The Trotuș (Tatros) is a river in eastern Romania, a right tributary of the river Siret. It emerges from the Ciuc Mountains in the Eastern Carpathians and joins the Siret in Domnești-Sat near Adjud after passing through Comănești and Onești in Bacău County. The total length of the Trotuș from its source to its confluence with the Siret is 162 km.
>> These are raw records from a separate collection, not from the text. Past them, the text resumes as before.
-- pv_equiv track=rewrite | github.com/wkan84/ProjEuler | pe491.py | tup_count
-- ===== SOURCE A (Python) =====
-- import math
--
-- def tup_count(tup):
--     tup_cnt = {0:0, 1:0, 2:0, 3:0, 4:0, 5:0, 6:0, 7:0, 8:0, 9:0}
--     comp_cnt = {0:2, 1:2, 2:2, 3:2, 4:2, 5:2, 6:2, 7:2, 8:2, 9:2}
--
--     for i in tup:
--         tup_cnt[i] += 1
--         comp_cnt[i] -= 1
--
--     tup_val = math.factorial(9)
--     if tup_cnt[0] == 0:
--         tup_val *= 10
--     elif tup_cnt[0] == 1:
--         tup_val *= 9
--     else:
--         tup_val *= 8
--     for c in tup_cnt.values():
--         if c == 2:
--             tup_val = tup_val // 2
--
--     comp_val = math.factorial(10)
--     for c in comp_cnt.values():
--         if c == 2:
--             comp_val = comp_val // 2
--     return tup_val * comp_val
-- ===== SOURCE B (Python) =====
-- import math
--
-- def _runs(s):
--     # run-length encode a sorted list: [(value, run length), ...]
--     if not s:
--         return []
--     head = s[0]
--     k = 1
--     while k < len(s) and s[k] == head:
--         k += 1
--     return [(head, k)] + _runs(s[k:])
--
-- def tup_count(tup):
--     runs = _runs(sorted(tup))
--     pairs = sum(1 for _, r in runs if r == 2)
--     missing = 10 - len(runs)
--     zeros = runs[0][1] if runs and runs[0][0] == 0 else 0
--     mult = 10 if zeros == 0 else 9 if zeros == 1 else 8
--     return (math.factorial(9) * mult // 2 ** pairs) * (math.factorial(10) // 2 ** missing)
-- ===== Notes on version B (the rewrite author's own statement) =====
-- stated objective: alternative
-- what changed: B sorts the tuple and run-length encodes the sorted list by recursion, reading the number of exactly-double digits off the run lengths, the number of missing digits off 10 minus the number of runs, and the zero count off the first run, instead of A's two mutated 10-key dicts and repeated halving loops.
import Mathlib
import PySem

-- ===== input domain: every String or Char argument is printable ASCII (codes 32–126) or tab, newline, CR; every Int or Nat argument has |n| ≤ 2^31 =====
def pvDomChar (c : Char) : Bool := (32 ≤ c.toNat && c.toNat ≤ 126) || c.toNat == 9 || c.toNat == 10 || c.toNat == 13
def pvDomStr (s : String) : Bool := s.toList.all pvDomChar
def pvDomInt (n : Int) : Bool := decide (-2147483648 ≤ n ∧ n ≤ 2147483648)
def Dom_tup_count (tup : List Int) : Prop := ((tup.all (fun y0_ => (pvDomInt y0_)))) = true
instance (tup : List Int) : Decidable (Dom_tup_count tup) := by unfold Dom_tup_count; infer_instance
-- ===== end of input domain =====

-- B sorts the tuple and run-length encodes it, reading the pair/missing/zero statistics off
-- the runs instead of mutating A's two 10-key dicts (objective: alternative); return values agree on digit tuples.

-- ===== PORT A =====
def tup_count (tup : List Int) : Int :=
  let tup_cnt0 : PySem.Dict Int Int :=
    PySem.Dict.ofList [(0,0),(1,0),(2,0),(3,0),(4,0),(5,0),(6,0),(7,0),(8,0),(9,0)]
  let comp_cnt0 : PySem.Dict Int Int :=
    PySem.Dict.ofList [(0,2),(1,2),(2,2),(3,2),(4,2),(5,2),(6,2),(7,2),(8,2),(9,2)]
  -- for i in tup: tup_cnt[i] += 1; comp_cnt[i] -= 1  (keys exist under Pre_; KeyError outside)
  let p := tup.foldl (fun (p : PySem.Dict Int Int × PySem.Dict Int Int) i =>
      (p.1.modify i 0 (fun x => x + 1), p.2.modify i 0 (fun x => x - 1))) (tup_cnt0, comp_cnt0)
  let c0 := p.1.getD 0 0
  let tv1 : Int := if c0 = 0 then 362880 * 10 else if c0 = 1 then 362880 * 9 else 362880 * 8
  let tup_val := p.1.values.foldl (fun v c => if c = 2 then PySem.Int.floordiv v 2 else v) tv1
  let comp_val := p.2.values.foldl (fun v c => if c = 2 then PySem.Int.floordiv v 2 else v) 3628800
  tup_val * comp_val

-- ===== PORT B =====
-- _runs: run-length encode a sorted list (head, 1 + leading repeats), recurse on the rest
def tupRuns : List Int → List (Int × Int)
  | [] => []
  | h :: t =>
      (h, (1 : Int) + (t.takeWhile (fun x => x == h)).length)
        :: tupRuns (t.dropWhile (fun x => x == h))
termination_by s => s.length
decreasing_by
  simp only [List.length_cons]
  have := List.length_dropWhile_le (fun x => x == h) t
  omega

-- 'missing' as a Nat exponent: under Pre_ there are at most 10 runs, matching Python's 10 - len(runs)
def tup_count_alt (tup : List Int) : Int :=
  let runs := tupRuns (PySem.List.sorted tup (fun x => x) false)
  let pairs := (runs.filter (fun p => p.2 == 2)).length
  let missing := 10 - runs.length
  let zeros : Int :=
    match runs with
    | [] => 0
    | (v, r) :: _ => if v = 0 then r else 0
  let mult : Int := if zeros = 0 then 10 else if zeros = 1 then 9 else 8
  PySem.Int.floordiv (362880 * mult) (2 ^ pairs) * PySem.Int.floordiv 3628800 (2 ^ missing)

-- ===== PRECONDITION & SPEC =====
-- Pre_ excludes exactly the tuples containing an element outside 0..9: A raises KeyError there.
def Pre_tup_count (tup : List Int) : Prop := ∀ i ∈ tup, 0 ≤ i ∧ i < 10
instance (tup : List Int) : Decidable (Pre_tup_count tup) := by unfold Pre_tup_count; infer_instance
def pvWitness_tup_count : List Int := [0, 3, 3, 7]

def Spec_tup_count (tup : List Int) (out : Int) : Prop := out = tup_count_alt tup
instance (tup : List Int) (out : Int) : Decidable (Spec_tup_count tup out) := by unfold Spec_tup_count; infer_instance

-- ===== CLAIM =====
def Claim_equal_tup_count : Prop := ∀ (tup : List Int), Dom_tup_count tup → Pre_tup_count tup → Spec_tup_count tup (tup_count tup)

-- ===== LEMMAS AND PROOFS =====

-- counter loop with decrements: getD after the fold is the start value minus the count
theorem getD_foldl_modify_sub_one (l : List Int) (d : PySem.Dict Int Int) (v : Int) :
    (l.foldl (fun d x => d.modify x 0 (fun x => x - 1)) d).getD v 0 = d.getD v 0 - l.count v := by
  induction l generalizing d with
  | nil => simp
  | cons a l ih =>
    simp only [List.foldl_cons, ih, PySem.Dict.getD_modify, List.count_cons]
    by_cases h : v = a <;> simp [h] <;> omega

-- repeated 'if c == 2: v //= 2' over a list is one floor division by 2^(number of 2s)
theorem foldl_halve_if_two (L : List Int) (v : Int) :
    L.foldl (fun v c => if c = 2 then PySem.Int.floordiv v 2 else v) v
      = PySem.Int.floordiv v (2 ^ L.count 2) := by
  induction L generalizing v with
  | nil => simp
  | cons a L ih =>
    by_cases h : a = 2
    · simp only [List.foldl_cons, h, if_pos, ih, List.count_cons_self]
      rw [PySem.Int.floordiv_eq_ediv_of_pos (by positivity),
          PySem.Int.floordiv_eq_ediv_of_pos (by positivity),
          PySem.Int.floordiv_eq_ediv_of_pos (by positivity),
          Int.ediv_ediv_of_nonneg (by omega)]
      norm_num [pow_succ]; ring_nf
    · simp only [List.foldl_cons, if_neg h, ih]
      rw [List.count_cons_of_ne h]

theorem set_update_of_subset (s l : List Int) (h : ∀ x ∈ l, x ∈ s) :
    PySem.Set.update s l = s := by
  rw [PySem.Set.update_eq_append_filter]
  have hnil : ((PySem.Set.ofList l).filter (fun y => !(PySem.Set.contains s y))) = [] := by
    rw [List.filter_eq_nil_iff]
    intro y hy
    have hys : y ∈ s := h y ((PySem.Set.mem_ofList l y).1 hy)
    simp [hys]
  rw [hnil, List.append_nil]

-- the common closed form both programs reach: counts per digit decide everything
def pvDigits : List Int := [0,1,2,3,4,5,6,7,8,9]
def pvCnt (tup : List Int) : List Int := pvDigits.map (fun k => (tup.count k : Int))
def pvCommon (tup : List Int) : Int :=
  (PySem.Int.floordiv
      (362880 * (if tup.count 0 = 0 then 10 else if tup.count 0 = 1 then (9:Int) else 8))
      (2 ^ (pvCnt tup).count 2)) *
    PySem.Int.floordiv 3628800 (2 ^ (pvCnt tup).count 0)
Its basin area is 4456 km2.

==Towns and villages==
The following towns and villages are situated along the river Trotuș, from source to mouth: Lunca de Sus, Lunca de Jos, Ghimeș-Făget, Palanca, Agăș, Comănești, Dărmănești, Târgu Ocna, Onești, and Adjud.

==Tributaries==
The following rivers are tributaries to the Trotuș (from source to mouth):

Left: Gârbea, Valea Întunecoasă, Antaloc, Valea Rece, Bolovăniș, Tărhăuș, Șanț, Cuchiniș, Brusturoasa, Caminca, Șugura, Dracău, Agăș, Seaca, Ciungi, Asău, Urmeniș, Plopul, Larga, Cucuieți, Vâlcele, Gălian, Caraclău, Tazlău, and Pârâul Mare.

Right: Comiat, Bothavaș, Ugra, Boroș, Valea Capelei, Aldămaș, Popoiul, Ciugheș, Cotumba, Grohotiș, Sulța, Ciobănuș, Șopan, Uz, Dofteana, Slănic, Nicorești, Oituz, Cașin, Găureana, Gutinaș, Bogdana, Gârbovana, Căiuți, Popeni, Bâlca, and Domoșița.